REQUIREMENT
Using the listing below, please gather every line containing the word "pvPunct".

INFORMATION GIVEN
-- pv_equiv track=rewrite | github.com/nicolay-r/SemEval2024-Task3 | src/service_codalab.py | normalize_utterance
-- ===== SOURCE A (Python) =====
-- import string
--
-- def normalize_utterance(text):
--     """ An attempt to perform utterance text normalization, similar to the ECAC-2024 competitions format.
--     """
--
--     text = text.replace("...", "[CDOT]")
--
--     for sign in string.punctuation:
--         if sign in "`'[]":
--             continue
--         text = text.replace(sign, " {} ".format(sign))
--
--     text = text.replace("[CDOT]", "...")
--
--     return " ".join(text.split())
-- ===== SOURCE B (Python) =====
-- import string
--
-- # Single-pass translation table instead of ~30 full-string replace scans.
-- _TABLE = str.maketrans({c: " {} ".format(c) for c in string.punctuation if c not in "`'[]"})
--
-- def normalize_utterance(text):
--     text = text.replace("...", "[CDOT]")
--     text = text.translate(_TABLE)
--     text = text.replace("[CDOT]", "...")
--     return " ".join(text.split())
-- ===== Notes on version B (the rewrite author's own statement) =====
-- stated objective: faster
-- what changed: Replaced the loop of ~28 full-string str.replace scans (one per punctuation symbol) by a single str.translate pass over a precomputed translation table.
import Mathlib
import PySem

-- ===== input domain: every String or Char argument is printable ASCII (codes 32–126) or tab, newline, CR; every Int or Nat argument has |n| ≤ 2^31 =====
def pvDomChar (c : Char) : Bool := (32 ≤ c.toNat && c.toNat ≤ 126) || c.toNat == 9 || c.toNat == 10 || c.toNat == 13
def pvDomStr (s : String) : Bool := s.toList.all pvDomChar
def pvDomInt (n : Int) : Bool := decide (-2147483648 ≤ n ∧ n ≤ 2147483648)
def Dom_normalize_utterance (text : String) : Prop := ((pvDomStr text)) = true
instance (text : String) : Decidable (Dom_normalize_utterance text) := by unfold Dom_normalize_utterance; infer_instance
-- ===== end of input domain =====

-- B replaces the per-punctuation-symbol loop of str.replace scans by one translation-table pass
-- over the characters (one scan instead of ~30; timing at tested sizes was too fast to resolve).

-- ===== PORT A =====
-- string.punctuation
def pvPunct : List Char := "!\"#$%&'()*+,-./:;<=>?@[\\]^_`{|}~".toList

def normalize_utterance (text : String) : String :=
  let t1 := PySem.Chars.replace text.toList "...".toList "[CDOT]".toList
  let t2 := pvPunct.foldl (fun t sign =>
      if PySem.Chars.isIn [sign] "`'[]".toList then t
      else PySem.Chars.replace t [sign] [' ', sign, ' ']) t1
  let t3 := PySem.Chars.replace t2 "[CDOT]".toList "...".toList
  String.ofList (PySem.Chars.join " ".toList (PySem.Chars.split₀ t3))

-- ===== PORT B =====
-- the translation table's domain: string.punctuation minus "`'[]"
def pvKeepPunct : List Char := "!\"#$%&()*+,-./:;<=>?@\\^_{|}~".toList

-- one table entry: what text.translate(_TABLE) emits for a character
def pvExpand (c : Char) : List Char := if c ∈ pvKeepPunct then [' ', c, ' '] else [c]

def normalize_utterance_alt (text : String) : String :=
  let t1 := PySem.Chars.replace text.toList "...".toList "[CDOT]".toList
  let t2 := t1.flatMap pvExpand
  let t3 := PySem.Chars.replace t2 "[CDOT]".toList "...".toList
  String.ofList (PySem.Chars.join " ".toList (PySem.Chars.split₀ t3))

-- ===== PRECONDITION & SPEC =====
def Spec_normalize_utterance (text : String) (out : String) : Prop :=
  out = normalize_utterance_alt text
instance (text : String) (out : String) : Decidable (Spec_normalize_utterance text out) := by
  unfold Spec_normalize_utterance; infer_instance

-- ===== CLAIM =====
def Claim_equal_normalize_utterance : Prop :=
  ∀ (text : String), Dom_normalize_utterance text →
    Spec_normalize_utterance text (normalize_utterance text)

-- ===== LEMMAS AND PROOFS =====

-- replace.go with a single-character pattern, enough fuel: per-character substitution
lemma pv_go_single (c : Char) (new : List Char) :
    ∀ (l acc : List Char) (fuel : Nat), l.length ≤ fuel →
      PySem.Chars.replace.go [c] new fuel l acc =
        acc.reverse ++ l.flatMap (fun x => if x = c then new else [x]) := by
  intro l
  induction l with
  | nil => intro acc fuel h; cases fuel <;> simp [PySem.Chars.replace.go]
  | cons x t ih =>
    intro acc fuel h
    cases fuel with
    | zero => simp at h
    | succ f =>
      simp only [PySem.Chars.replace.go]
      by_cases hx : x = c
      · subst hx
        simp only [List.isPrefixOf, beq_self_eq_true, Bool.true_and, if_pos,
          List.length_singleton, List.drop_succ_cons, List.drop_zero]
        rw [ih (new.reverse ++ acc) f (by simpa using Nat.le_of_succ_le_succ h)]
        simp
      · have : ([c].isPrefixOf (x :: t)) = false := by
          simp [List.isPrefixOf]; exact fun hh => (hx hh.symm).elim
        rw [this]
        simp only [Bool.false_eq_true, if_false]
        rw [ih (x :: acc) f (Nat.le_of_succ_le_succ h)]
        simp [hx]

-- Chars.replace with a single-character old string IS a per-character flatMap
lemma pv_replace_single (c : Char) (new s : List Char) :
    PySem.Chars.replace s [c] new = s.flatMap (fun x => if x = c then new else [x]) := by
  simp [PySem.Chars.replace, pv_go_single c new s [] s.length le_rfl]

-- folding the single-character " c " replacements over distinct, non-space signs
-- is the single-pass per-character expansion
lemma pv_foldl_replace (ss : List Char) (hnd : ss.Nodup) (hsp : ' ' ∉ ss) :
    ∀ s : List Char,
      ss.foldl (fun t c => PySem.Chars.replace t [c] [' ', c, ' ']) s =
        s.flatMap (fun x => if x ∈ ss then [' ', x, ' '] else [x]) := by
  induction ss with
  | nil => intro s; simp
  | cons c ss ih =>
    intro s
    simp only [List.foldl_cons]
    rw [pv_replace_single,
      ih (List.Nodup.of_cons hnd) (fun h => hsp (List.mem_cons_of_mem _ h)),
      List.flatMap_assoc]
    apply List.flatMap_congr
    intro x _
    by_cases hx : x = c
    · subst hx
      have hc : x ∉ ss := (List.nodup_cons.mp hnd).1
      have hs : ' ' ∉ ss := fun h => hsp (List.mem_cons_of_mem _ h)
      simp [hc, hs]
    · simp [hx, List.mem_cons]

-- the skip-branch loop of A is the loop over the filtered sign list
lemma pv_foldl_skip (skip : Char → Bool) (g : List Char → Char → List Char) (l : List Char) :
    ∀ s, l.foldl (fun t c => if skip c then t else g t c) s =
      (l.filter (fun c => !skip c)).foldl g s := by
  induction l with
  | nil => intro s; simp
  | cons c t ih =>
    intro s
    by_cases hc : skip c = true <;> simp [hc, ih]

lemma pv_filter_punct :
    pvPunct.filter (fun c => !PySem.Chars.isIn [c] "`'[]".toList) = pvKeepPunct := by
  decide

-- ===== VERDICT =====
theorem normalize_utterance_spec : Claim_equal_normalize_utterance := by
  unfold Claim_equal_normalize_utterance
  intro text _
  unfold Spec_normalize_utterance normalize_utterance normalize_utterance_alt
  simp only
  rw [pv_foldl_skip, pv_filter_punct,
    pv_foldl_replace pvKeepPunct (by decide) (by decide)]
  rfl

WORKED SOLUTION
def pvPunct : List Char := "!\"#$%&'()*+,-./:;<=>?@[\\]^_`{|}~".toList
  let t2 := pvPunct.foldl (fun t sign =>
    pvPunct.filter (fun c => !PySem.Chars.isIn [c] "`'[]".toList) = pvKeepPunct := by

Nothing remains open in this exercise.